АВДОТЬЯ. Кто ж меня подошлет? Сама шла, своим путем. А эти вот разбойники…

ВЕРТОДУБ. Вот-вот… А ты почем знаешь, что разбойники?

АВДОТЬЯ. Виден сокол по полету.

БОТИН (визгливо смеется). Слышь, Соколик, по имени, по прозвищу тебя величает…

СОКОЛИК. Шустрая бабенка, что и говорить! Кабы ты поглядел, Ботин, как она нашему Кузе в бороду коготками вцепилась… (Хохочет.) Глянь-кось, полбороды как не бывало! (Подталкивает Вертодуба к Ботину.)

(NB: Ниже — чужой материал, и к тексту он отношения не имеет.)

-- pv_equiv track=rewrite | github.com/ericu/Genotyper | genotyper.py | phenotypeFromGenotype
-- ===== SOURCE A (Python) =====
-- def phenotypeFromGenotype(c):
--   if len(c) < 0 or len(c) % 2 != 0:
--     raise "Invalid chromosome length."
--   if len(c) == 0:
--     return ""
--   a0, a1, tail = c[0], c[1], c[2:]
--   if (a0.isupper()):
--     return a0 + phenotypeFromGenotype(tail)
--   return a1 + phenotypeFromGenotype(tail)
-- ===== SOURCE B (Python) =====
-- def phenotypeFromGenotype(c):
--   if len(c) % 2 != 0:
--     raise ValueError("Invalid chromosome length.")
--   out = []
--   for i in range(0, len(c), 2):
--     a = c[i]
--     out.append(a if a.isupper() else c[i + 1])
--   return ''.join(out)
-- ===== Notes on version B (the rewrite author's own statement) =====
-- stated objective: faster
-- what changed: Replaces the tail recursion that rebuilds the result by repeated string concatenation with a single index loop over even positions accumulating characters into a list joined once; Pre_ excludes odd-length strings, on which A raises (a TypeError from a string raise).
import Mathlib
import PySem

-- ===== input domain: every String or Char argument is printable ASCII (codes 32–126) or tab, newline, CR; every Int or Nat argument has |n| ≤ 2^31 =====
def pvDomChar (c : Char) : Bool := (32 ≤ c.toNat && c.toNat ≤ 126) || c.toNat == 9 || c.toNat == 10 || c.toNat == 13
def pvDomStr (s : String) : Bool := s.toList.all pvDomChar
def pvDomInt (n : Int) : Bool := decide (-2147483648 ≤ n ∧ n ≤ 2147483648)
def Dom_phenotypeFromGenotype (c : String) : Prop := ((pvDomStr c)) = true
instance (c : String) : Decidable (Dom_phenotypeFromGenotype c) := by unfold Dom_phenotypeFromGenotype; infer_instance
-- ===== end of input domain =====

-- B replaces A's tail recursion (quadratic string concatenation) with one index loop and a final join.

-- ===== PORT A =====
-- recursion on the character list, two characters at a time, exactly as A recurses on c[2:];
-- the one-element case is unreachable inside Pre_ (A raises on odd length)
def pvArec : List Char → List Char
  | [] => []
  | [_] => []
  | a0 :: a1 :: tail =>
    if PySem.Chars.isupper a0 then a0 :: pvArec tail else a1 :: pvArec tail

def phenotypeFromGenotype (c : String) : String := String.mk (pvArec c.toList)

-- ===== PORT B =====
-- loop `for i in range(0, len(c), 2)` appending the dominant allele, then ''.join
def phenotypeFromGenotype_alt (c : String) : String :=
  let cs := c.toList
  let out := (PySem.List.pyRange 0 (cs.length : Int) 2).foldl
    (fun acc i =>
      let a := PySem.List.pyGetD cs i ' '
      acc ++ [if PySem.Chars.isupper a then a else PySem.List.pyGetD cs (i + 1) ' ']) []
  String.mk out

-- ===== PRECONDITION & SPEC =====
-- Pre_ excludes odd-length strings: there A raises (a TypeError from `raise "…"`)
def Pre_phenotypeFromGenotype (c : String) : Prop := c.toList.length % 2 = 0
instance (c : String) : Decidable (Pre_phenotypeFromGenotype c) := by
  unfold Pre_phenotypeFromGenotype; infer_instance
def pvWitness_phenotypeFromGenotype : String := "AaBb"

def Spec_phenotypeFromGenotype (c : String) (out : String) : Prop := out = phenotypeFromGenotype_alt c
instance (c : String) (out : String) : Decidable (Spec_phenotypeFromGenotype c out) := by
  unfold Spec_phenotypeFromGenotype; infer_instance

-- ===== CLAIM (what is proved, stated in full; the proofs are below) =====
def Claim_equal_phenotypeFromGenotype : Prop := ∀ (c : String), Dom_phenotypeFromGenotype c → Pre_phenotypeFromGenotype c → Spec_phenotypeFromGenotype c (phenotypeFromGenotype c)

-- ===== LEMMAS AND PROOFS =====

theorem pyRange_two_cons (a b : Int) (h : a < b) :
    PySem.List.pyRange a b 2 = a :: PySem.List.pyRange (a + 2) b 2 := by
  rw [PySem.List.pyRange_of_pos a b (by norm_num), PySem.List.pyRange_of_pos (a + 2) b (by norm_num)]
  have h1 : ((b - a + 2 - 1) / 2).toNat = (if a + 2 < b then ((b - (a + 2) + 2 - 1) / 2).toNat else 0) + 1 := by
    split_ifs with h2 <;> omega
  rw [if_pos h, h1, List.range_succ_eq_map]
  simp [List.map_map, Function.comp_def]
  intro k _
  ring

theorem loop_step (a0 a1 : Char) (tail pre acc : List Char)
    (ih : ∀ (pre acc : List Char), tail.length % 2 = 0 →
      (PySem.List.pyRange (pre.length : Int) ((pre ++ tail).length : Int) 2).foldl
        (fun a i =>
          a ++ [if PySem.Chars.isupper (PySem.List.pyGetD (pre ++ tail) i ' ')
                then PySem.List.pyGetD (pre ++ tail) i ' '
                else PySem.List.pyGetD (pre ++ tail) (i + 1) ' ']) acc
      = acc ++ pvArec tail)
    (hlen : (a0 :: a1 :: tail).length % 2 = 0) :
    (PySem.List.pyRange (pre.length : Int) ((pre ++ (a0 :: a1 :: tail)).length : Int) 2).foldl
      (fun a i =>
        a ++ [if PySem.Chars.isupper (PySem.List.pyGetD (pre ++ (a0 :: a1 :: tail)) i ' ')
              then PySem.List.pyGetD (pre ++ (a0 :: a1 :: tail)) i ' '
              else PySem.List.pyGetD (pre ++ (a0 :: a1 :: tail)) (i + 1) ' ']) acc
    = acc ++ pvArec (a0 :: a1 :: tail) := by
  have hlt : (pre.length : Int) < ((pre ++ (a0 :: a1 :: tail)).length : Int) := by
    simp; omega
  rw [pyRange_two_cons _ _ hlt, List.foldl_cons]
  have hg0 : PySem.List.pyGetD (pre ++ (a0 :: a1 :: tail)) (pre.length : Int) ' ' = a0 := by
    rw [PySem.List.pyGetD_natCast]
    simp [List.getD_eq_getElem?_getD]
  have hg1 : PySem.List.pyGetD (pre ++ (a0 :: a1 :: tail)) ((pre.length : Int) + 1) ' ' = a1 := by
    have h2 : ((pre.length : Int) + 1) = ((pre.length + 1 : Nat) : Int) := by push_cast; ring
    rw [h2, PySem.List.pyGetD_natCast]
    simp [List.getD_eq_getElem?_getD]
  have hre : pre ++ (a0 :: a1 :: tail) = (pre ++ [a0, a1]) ++ tail := by simp
  have hlen2 : (pre.length : Int) + 2 = (((pre ++ [a0, a1]).length : Nat) : Int) := by
    push_cast
    simp
  rw [hg0, hg1, hlen2, hre]
  rw [ih (pre ++ [a0, a1]) (acc ++ [if PySem.Chars.isupper a0 then a0 else a1])
      (by simp at hlen; omega)]
  simp only [pvArec, List.append_assoc, List.singleton_append]
  split_ifs <;> simp

theorem loop_eq (t : List Char) : ∀ (pre acc : List Char), t.length % 2 = 0 →
    (PySem.List.pyRange (pre.length : Int) ((pre ++ t).length : Int) 2).foldl
      (fun a i =>
        a ++ [if PySem.Chars.isupper (PySem.List.pyGetD (pre ++ t) i ' ')
              then PySem.List.pyGetD (pre ++ t) i ' '
              else PySem.List.pyGetD (pre ++ t) (i + 1) ' ']) acc
    = acc ++ pvArec t := by
  induction t using pvArec.induct with
  | case1 =>
    intro pre acc _
    rw [List.append_nil, PySem.List.pyRange_of_pos _ _ (by norm_num : (0:Int) < 2)]
    simp [pvArec]
  | case2 a =>
    intro _ _ h; simp at h
  | case3 a0 a1 tail _ ih =>
    exact fun pre acc hlen => loop_step a0 a1 tail pre acc ih hlen
  | case4 a0 a1 tail _ ih =>
    exact fun pre acc hlen => loop_step a0 a1 tail pre acc ih hlen

-- ===== VERDICT (by name: the statement is the Claim_ definition above) =====
theorem phenotypeFromGenotype_spec : Claim_equal_phenotypeFromGenotype := by
  intro c _ hpre
  unfold Spec_phenotypeFromGenotype phenotypeFromGenotype phenotypeFromGenotype_alt
  have h := loop_eq c.toList [] [] hpre
  simp only [List.nil_append, List.length_nil, Nat.cast_zero] at h
  exact congrArg String.mk h.symm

ВЕРТОДУБ. Но, но, не озоруй!

БОТИН (посмеиваясь). Да как же ты до евонной бороды дотянулась, касатка? Борода-то вон где высоко, что гнездо вихорево.

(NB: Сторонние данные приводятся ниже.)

-- pv_equiv track=rewrite | github.com/requiem33/PisteMaster | core/algorithms/grouping.py | snake_seeding
-- ===== SOURCE A (Python) =====
-- from typing import List, Dict, Any, Optional
--
-- def snake_seeding(participants: List[int], pool_count: int) -> List[List[int]]:
--     """
--     蛇形编排法（标准击剑分组算法）。
--
--     参数:
--         participants: 选手ID列表，应按种子顺序排列（种子1在前）
--         pool_count: 要分成几组
--
--     返回:
--         分组列表，每个内层列表是一组选手ID
--     """
--     groups = [[] for _ in range(pool_count)]
--
--     for i, participant_id in enumerate(participants):
--         # 决定放在哪一组
--         group_index = i % pool_count
--
--         # 蛇形：偶数行正向，奇数行反向
--         if (i // pool_count) % 2 == 1:
--             group_index = pool_count - 1 - group_index
--
--         groups[group_index].append(participant_id)
--
--     return groups
-- ===== SOURCE B (Python) =====
-- def snake_seeding(participants, pool_count):
--     """Snake-seed by rows: walk consecutive rows of pool_count seeds and
--     drop each row into the pools column-by-column, reversing odd rows."""
--     groups = [[] for _ in range(pool_count)]
--     start = 0
--     row = 0
--     while start < len(participants):
--         chunk = participants[start:start + pool_count]
--         for j, pid in enumerate(chunk):
--             groups[pool_count - 1 - j if row % 2 else j].append(pid)
--         start += pool_count
--         row += 1
--     return groups
-- ===== Notes on version B (the rewrite author's own statement) =====
-- stated objective: alternative
-- what changed: Replaces the flat enumerate pass computing i % pool_count and i // pool_count per element by a row-wise walk: slice out each consecutive row of pool_count seeds and place it column-by-column, using the reversed column index on odd rows.
import Mathlib
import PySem

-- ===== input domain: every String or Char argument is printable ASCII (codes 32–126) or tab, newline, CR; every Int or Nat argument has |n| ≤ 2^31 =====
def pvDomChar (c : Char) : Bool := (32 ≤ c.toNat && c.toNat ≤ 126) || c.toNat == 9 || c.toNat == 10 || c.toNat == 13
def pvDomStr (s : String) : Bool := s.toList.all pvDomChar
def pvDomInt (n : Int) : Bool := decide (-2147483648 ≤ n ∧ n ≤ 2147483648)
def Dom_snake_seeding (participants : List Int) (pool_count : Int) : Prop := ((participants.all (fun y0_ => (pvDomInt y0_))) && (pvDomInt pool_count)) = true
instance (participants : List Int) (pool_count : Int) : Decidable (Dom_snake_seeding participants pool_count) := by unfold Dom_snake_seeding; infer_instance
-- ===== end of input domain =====

-- B re-groups by rows (slice each row of pool_count seeds, place it column-by-column,
-- reversed columns on odd rows) instead of A's flat pass with i % pool_count / i // pool_count.

-- ===== PORT A =====
-- groups[k].append(x)  (Python list indexing + in-place append; k in range under Pre_)
def pvAppendAt (gs : List (List Int)) (k : Int) (x : Int) : List (List Int) :=
  PySem.List.pySetD gs k (PySem.List.pyGetD gs k [] ++ [x])

-- the body of A's loop for one (i, participant_id) pair
def pvAStep (pool_count : Int) (gs : List (List Int)) (p : Int × Int) : List (List Int) :=
  let gi := PySem.Int.mod p.1 pool_count
  let gi := if PySem.Int.mod (PySem.Int.floordiv p.1 pool_count) 2 = 1 then pool_count - 1 - gi else gi
  pvAppendAt gs gi p.2

def snake_seeding (participants : List Int) (pool_count : Int) : List (List Int) :=
  let groups := (PySem.List.pyRange 0 pool_count 1).map (fun _ => ([] : List Int))
  (PySem.List.enumerate participants).foldl (pvAStep pool_count) groups

-- ===== PORT B =====
-- B's inner loop: place one row (chunk) into the pools, column-by-column
def pvPlaceRow (pool_count row : Int) (gs : List (List Int)) (chunk : List Int) : List (List Int) :=
  (PySem.List.enumerate chunk).foldl
    (fun gs q => pvAppendAt gs (if PySem.Int.mod row 2 ≠ 0 then pool_count - 1 - q.1 else q.1) q.2) gs

-- B's while loop; fuel = participants.length only makes the recursion total (the Python
-- while terminates whenever pool_count ≥ 1 or participants is empty, i.e. on all of Pre_)
def pvBLoop (participants : List Int) (pool_count : Int) : Nat → Int → Int → List (List Int) → List (List Int)
  | 0, _, _, gs => gs
  | fuel + 1, start, row, gs =>
    if start < (participants.length : Int) then
      let chunk := PySem.List.slice participants (some start) (some (start + pool_count))
      pvBLoop participants pool_count fuel (start + pool_count) (row + 1) (pvPlaceRow pool_count row gs chunk)
    else gs

def snake_seeding_alt (participants : List Int) (pool_count : Int) : List (List Int) :=
  let groups := (PySem.List.pyRange 0 pool_count 1).map (fun _ => ([] : List Int))
  pvBLoop participants pool_count participants.length 0 0 groups

-- ===== PRECONDITION & SPEC =====
-- A raises on pool_count ≤ 0 with a non-empty list (ZeroDivisionError for 0, IndexError for
-- negative pool_count); those inputs are excluded. For empty participants A returns [] for any pool_count.
def Pre_snake_seeding (participants : List Int) (pool_count : Int) : Prop :=
  1 ≤ pool_count ∨ participants = []
instance (participants : List Int) (pool_count : Int) : Decidable (Pre_snake_seeding participants pool_count) := by unfold Pre_snake_seeding; infer_instance

def pvWitness_snake_seeding : List Int × Int := ([1, 2, 3, 4, 5, 6, 7], 3)

def Spec_snake_seeding (participants : List Int) (pool_count : Int) (out : List (List Int)) : Prop := out = snake_seeding_alt participants pool_count
instance (participants : List Int) (pool_count : Int) (out : List (List Int)) : Decidable (Spec_snake_seeding participants pool_count out) := by unfold Spec_snake_seeding; infer_instance

-- ===== CLAIM (what is proved, stated in full; the proofs are below) =====
def Claim_equal_snake_seeding : Prop := ∀ (participants : List Int) (pool_count : Int), Dom_snake_seeding participants pool_count → Pre_snake_seeding participants pool_count → Spec_snake_seeding participants pool_count (snake_seeding participants pool_count)

-- ===== LEMMAS AND PROOFS =====

-- on row `row`, element j of the row (global index row*p + j), A's placement = B's placement
lemma pvAStep_eq_row (p row j : Int) (hp : 1 ≤ p) (hj0 : 0 ≤ j) (hjp : j < p)
    (gs : List (List Int)) (x : Int) :
    pvAStep p gs (row * p + j, x)
      = pvAppendAt gs (if PySem.Int.mod row 2 ≠ 0 then p - 1 - j else j) x := by
  have hpp : (0 : Int) < p := by omega
  have hrw : row * p + j = j + p * row := by ring
  have hmod : PySem.Int.mod (row * p + j) p = j := by
    rw [PySem.Int.mod_eq_emod_of_pos hpp, hrw, Int.add_mul_emod_self_left,
      Int.emod_eq_of_lt hj0 hjp]
  have hdiv : PySem.Int.floordiv (row * p + j) p = row := by
    rw [PySem.Int.floordiv_eq_ediv_of_pos hpp, hrw, Int.add_mul_ediv_left _ _ (by omega : p ≠ 0),
      Int.ediv_eq_zero_of_lt hj0 hjp]
    ring
  have h2 : PySem.Int.mod row 2 = row % 2 := PySem.Int.mod_eq_emod_of_pos (by omega)
  have hiff : (PySem.Int.mod row 2 = 1) ↔ (PySem.Int.mod row 2 ≠ 0) := by
    rw [h2]; omega
  simp only [pvAStep, hmod, hdiv]
  by_cases h : PySem.Int.mod row 2 = 1
  · rw [if_pos h, if_pos (hiff.mp h)]
  · rw [if_neg h, if_neg (fun hne => h (hiff.mpr hne))]

-- A's fold over one enumerated row equals B's inner placement fold
lemma pvChunk_fold (p row : Int) (hp : 1 ≤ p) :
    ∀ (chunk : List Int) (j : Int) (gs : List (List Int)), 0 ≤ j → j + chunk.length ≤ p →
    (PySem.List.enumerate chunk (row * p + j)).foldl (pvAStep p) gs
      = (PySem.List.enumerate chunk j).foldl
          (fun gs q => pvAppendAt gs (if PySem.Int.mod row 2 ≠ 0 then p - 1 - q.1 else q.1) q.2) gs
  | [], j, gs, _, _ => by simp [PySem.List.enumerate_nil]
  | x :: xs, j, gs, hj0, hjp => by
    rw [PySem.List.enumerate_cons, PySem.List.enumerate_cons]
    simp only [List.foldl_cons]
    have hx : pvAStep p gs (row * p + j, x)
        = pvAppendAt gs (if PySem.Int.mod row 2 ≠ 0 then p - 1 - j else j) x :=
      pvAStep_eq_row p row j hp hj0 (by simp at hjp; omega) gs x
    rw [hx, show row * p + j + 1 = row * p + (j + 1) by ring]
    exact pvChunk_fold p row hp xs (j + 1) _ (by omega) (by simp at hjp ⊢; omega)

-- main loop invariant: A's remaining fold (from global index row*p) equals B's loop
lemma pvLoop_eq (participants : List Int) (p : Int) (hp : 1 ≤ p) :
    ∀ (fuel : Nat) (row : Int) (gs : List (List Int)), 0 ≤ row →
    (participants.drop (row * p).toNat).length ≤ fuel →
    (PySem.List.enumerate (participants.drop (row * p).toNat) (row * p)).foldl (pvAStep p) gs
      = pvBLoop participants p fuel (row * p) row gs := by
  intro fuel
  induction fuel with
  | zero =>
    intro row gs hrow hlen
    have : participants.drop (row * p).toNat = [] := List.eq_nil_of_length_eq_zero (by omega)
    simp [pvBLoop, this, PySem.List.enumerate_nil]
  | succ fuel ih =>
    intro row gs hrow hlen
    set start : Int := row * p with hstart
    have hs0 : 0 ≤ start := by positivity
    by_cases hlt : start < (participants.length : Int)
    · -- loop body runs
      set rest := participants.drop start.toNat with hrest
      have hrestne : rest ≠ [] := by
        simp only [hrest, ne_eq, List.drop_eq_nil_iff]
        omega
      have hchunk : PySem.List.slice participants (some start) (some (start + p))
          = rest.take p.toNat := by
        rw [PySem.List.slice_toNat participants hs0 (by omega)]
        congr 1
        omega
      have hsplit : rest = rest.take p.toNat ++ rest.drop p.toNat := (List.take_append_drop _ _).symm
      have hnext : (start + p).toNat = start.toNat + p.toNat := by omega
      have hrest2 : rest.drop p.toNat = participants.drop ((row + 1) * p).toNat := by
        rw [hrest, List.drop_drop, show (row + 1) * p = start + p by rw [hstart]; ring, hnext]
      rw [pvBLoop, if_pos hlt, hchunk]
      conv_lhs => rw [hsplit]
      rw [PySem.List.enumerate_append, List.foldl_append]
      have hchunkfold :
          (PySem.List.enumerate (rest.take p.toNat) start).foldl (pvAStep p) gs
            = pvPlaceRow p row gs (rest.take p.toNat) := by
        rw [pvPlaceRow, show start = row * p + 0 from by omega]
        exact pvChunk_fold p row hp (rest.take p.toNat) 0 gs le_rfl
          (by simp [List.length_take]; omega)
      rw [hchunkfold]
      by_cases hshort : rest.drop p.toNat = []
      · -- last (possibly partial) row: nothing left on either side
        have hdrop : participants.drop ((row + 1) * p).toNat = [] := by
          rw [← hrest2]; exact hshort
        have hih := ih (row + 1) (pvPlaceRow p row gs (rest.take p.toNat)) (by omega)
          (by rw [hdrop]; simp)
        rw [hdrop, PySem.List.enumerate_nil, List.foldl_nil] at hih
        rw [hshort, PySem.List.enumerate_nil, List.foldl_nil,
          show start + p = (row + 1) * p from by rw [hstart]; ring]
        exact hih
      · -- full row: the next global index is (row+1)*p
        have hple : p.toNat ≤ rest.length := by
          by_contra hc
          exact hshort (List.drop_eq_nil_iff.mpr (by omega))
        have hfull : ((rest.take p.toNat).length : Int) = p := by
          simp [List.length_take]
          omega
        have hnext2 : ((row + 1) * p).toNat = start.toNat + p.toNat := by
          rw [show (row + 1) * p = start + p from by rw [hstart]; ring]
          omega
        have hlen2 : (participants.drop ((row + 1) * p).toNat).length ≤ fuel := by
          rw [← hrest2]
          simp only [List.length_drop]
          omega
        have hih := ih (row + 1) (pvPlaceRow p row gs (rest.take p.toNat)) (by omega) hlen2
        rw [← hrest2] at hih
        rw [hfull, show start + p = (row + 1) * p from by rw [hstart]; ring]
        exact hih
    · -- start past the end: both sides return gs
      have : participants.drop start.toNat = [] := List.drop_eq_nil_iff.mpr (by omega)
      rw [pvBLoop, if_neg hlt, this]
      simp [PySem.List.enumerate_nil]

-- ===== VERDICT (by name: the statement is the Claim_ definition above) =====
theorem snake_seeding_spec : Claim_equal_snake_seeding := by
  intro participants p _ hpre
  unfold Spec_snake_seeding
  rcases hpre with hp | hnil
  · -- pool_count ≥ 1: the loop invariant at row 0
    have h := pvLoop_eq participants p hp participants.length 0
      ((PySem.List.pyRange 0 p 1).map (fun _ => ([] : List Int))) le_rfl (by simp)
    simp only [zero_mul, Int.toNat_zero, List.drop_zero] at h
    simpa [snake_seeding, snake_seeding_alt] using h
  · subst hnil
    rfl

АВДОТЬЯ (насмешливо и зло). Нагнулся небось, как в чужую суму заглядывал. Ворюга окаянный!

БОТИН (презрительно). Да что у ней в суме-то? И гнуться не стоит. От лаггтей оборки да сухие корки…

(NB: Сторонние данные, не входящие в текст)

-- pv_equiv track=rewrite | github.com/alezanper/Python-DataStructures-Algorithms | algorithms/arrays/min_groups_2.py | mingroupsroups
-- ===== SOURCE A (Python) =====
-- def mingroupsroups(arr, max):
--
--     arr.sort()
--
--     k = len(arr)
--     groups = 0
--     while(k > 0):
--
--         while(True):
--             k = len(arr)
--
--             if (k==1):
--                 groups += 1
--                 return groups
--
--             if(abs(arr[0]-arr[1])<=max):
--                 del(arr[1])
--             else:
--                 del(arr[0])
--                 break
--
--         groups += 1
--     return groups
-- ===== SOURCE B (Python) =====
-- def mingroupsroups(arr, max):
--     # One linear pass over the sorted values: start a new group whenever the
--     # value exceeds the current group's anchor (its minimum) by more than max.
--     arr.sort()
--     if not arr:
--         return 0
--     groups = 1
--     anchor = arr[0]
--     for x in arr[1:]:
--         if x - anchor > max:
--             groups += 1
--             anchor = x
--     return groups
-- ===== Notes on version B (the rewrite author's own statement) =====
-- stated objective: faster
-- what changed: Replaced A's nested while loops that repeatedly delete arr[0]/arr[1] from the front of the list with a single linear scan of the sorted list keeping a group anchor.
import Mathlib
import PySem

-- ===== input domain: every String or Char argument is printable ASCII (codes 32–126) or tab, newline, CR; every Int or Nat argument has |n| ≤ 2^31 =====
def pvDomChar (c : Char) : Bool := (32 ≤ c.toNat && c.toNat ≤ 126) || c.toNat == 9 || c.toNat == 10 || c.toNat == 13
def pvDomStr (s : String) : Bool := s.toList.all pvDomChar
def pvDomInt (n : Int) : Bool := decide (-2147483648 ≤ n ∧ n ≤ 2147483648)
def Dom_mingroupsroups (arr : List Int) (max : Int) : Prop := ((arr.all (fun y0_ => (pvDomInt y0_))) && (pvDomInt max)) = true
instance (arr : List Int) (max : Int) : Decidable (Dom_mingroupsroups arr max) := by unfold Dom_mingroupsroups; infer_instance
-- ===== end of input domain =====

-- B replaces A's quadratic delete-from-the-front double loop by one linear scan of the
-- sorted list (return value only: A empties the caller's list in place, B just sorts it).

-- ===== PORT A =====
-- A's nested while loops over the mutated list: the inner loop either deletes arr[1]
-- (same group) or deletes arr[0] and breaks (new group, counted); k==1 returns groups+1;
-- an initially empty list never enters the outer loop (the [] case below).
def loopA (max : Int) : List Int → Int → Int
  | [], g => g
  | [_], g => g + 1
  | a :: b :: rest, g =>
      if |a - b| ≤ max then loopA max (a :: rest) g
      else loopA max (b :: rest) (g + 1)
  termination_by arr => arr.length
  decreasing_by all_goals simp

def mingroupsroups (arr : List Int) (max : Int) : Int :=
  loopA max (PySem.List.sorted arr (fun x => x) false) 0

-- ===== PORT B =====
def loopB (max : Int) : List Int → Int → Int → Int
  | [], _, g => g
  | x :: rest, anchor, g =>
      if x - anchor > max then loopB max rest x (g + 1)
      else loopB max rest anchor g

def mingroupsroups_alt (arr : List Int) (max : Int) : Int :=
  match PySem.List.sorted arr (fun x => x) false with
  | [] => 0
  | a :: rest => loopB max rest a 1

-- ===== PRECONDITION & SPEC =====
def Spec_mingroupsroups (arr : List Int) (max : Int) (out : Int) : Prop := out = mingroupsroups_alt arr max
instance (arr : List Int) (max : Int) (out : Int) : Decidable (Spec_mingroupsroups arr max out) := by unfold Spec_mingroupsroups; infer_instance

-- ===== CLAIM (what is proved, stated in full; the proofs are below) =====
def Claim_equal_mingroupsroups : Prop := ∀ (arr : List Int) (max : Int), Dom_mingroupsroups arr max → Spec_mingroupsroups arr max (mingroupsroups arr max)

-- ===== LEMMAS AND PROOFS =====

-- On a sorted (pairwise ≤) list, A's loop with head anchor equals B's scan.
theorem loopA_eq_loopB (max : Int) :
    ∀ (rest : List Int) (a g : Int), (a :: rest).Pairwise (· ≤ ·) →
      loopA max (a :: rest) g = loopB max rest a (g + 1) := by
  intro rest
  induction rest with
  | nil => intro a g _; simp [loopA, loopB]
  | cons b rest ih =>
      intro a g hp
      have hab : a ≤ b := (List.pairwise_cons.mp hp).1 b (by simp)
      rcases List.pairwise_cons.mp hp with ⟨ha, hbp⟩
      by_cases h : b - a ≤ max
      · have habs : |a - b| ≤ max := by
          rw [abs_sub_comm, abs_of_nonneg (by omega)]; exact h
        rw [loopA, if_pos habs, loopB, if_neg (by omega)]
        exact ih a g (List.pairwise_cons.mpr ⟨fun x hx => ha x (by simp [hx]),
          (List.pairwise_cons.mp hbp).2⟩)
      · have habs : ¬ |a - b| ≤ max := by
          rw [abs_sub_comm, abs_of_nonneg (by omega)]; exact h
        rw [loopA, if_neg habs, loopB, if_pos (by omega)]
        exact ih b (g + 1) hbp

-- ===== VERDICT (by name: the statement is the Claim_ definition above) =====
theorem mingroupsroups_spec : Claim_equal_mingroupsroups := by
  intro arr max _
  unfold Spec_mingroupsroups mingroupsroups mingroupsroups_alt
  have hp := PySem.List.sorted_pairwise (xs := arr) (key := fun x => x)
  cases hs : PySem.List.sorted arr (fun x => x) false with
  | nil => simp [loopA]
  | cons a rest =>
      rw [hs] at hp
      have := loopA_eq_loopB max rest a 0 hp
      simpa using this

СОКОЛИК. Как бы не так! А ну-ка, Вертодуб, давай сюда суму. Глянь, Ботин!… А? Видал? (Вытаскивает из мешка ларчик.)

Все трое, склонившись, роются в ларце.

БОТИН. Ишь ты! Камешки! Эдакие под ногами не валяются! Перстеньки, запястья, поднизь жемчужная… Сама раздета-разута, а коробочек мало доверху не набит.

СОКОЛИК. Вовсе полон был коробочек. Иголки не добавишь.

ВЕРТОДУБ. Утряслось…

СОКОЛИК. Сам ты утряс, жадина! За тобой гляди-гляди — не приметишь!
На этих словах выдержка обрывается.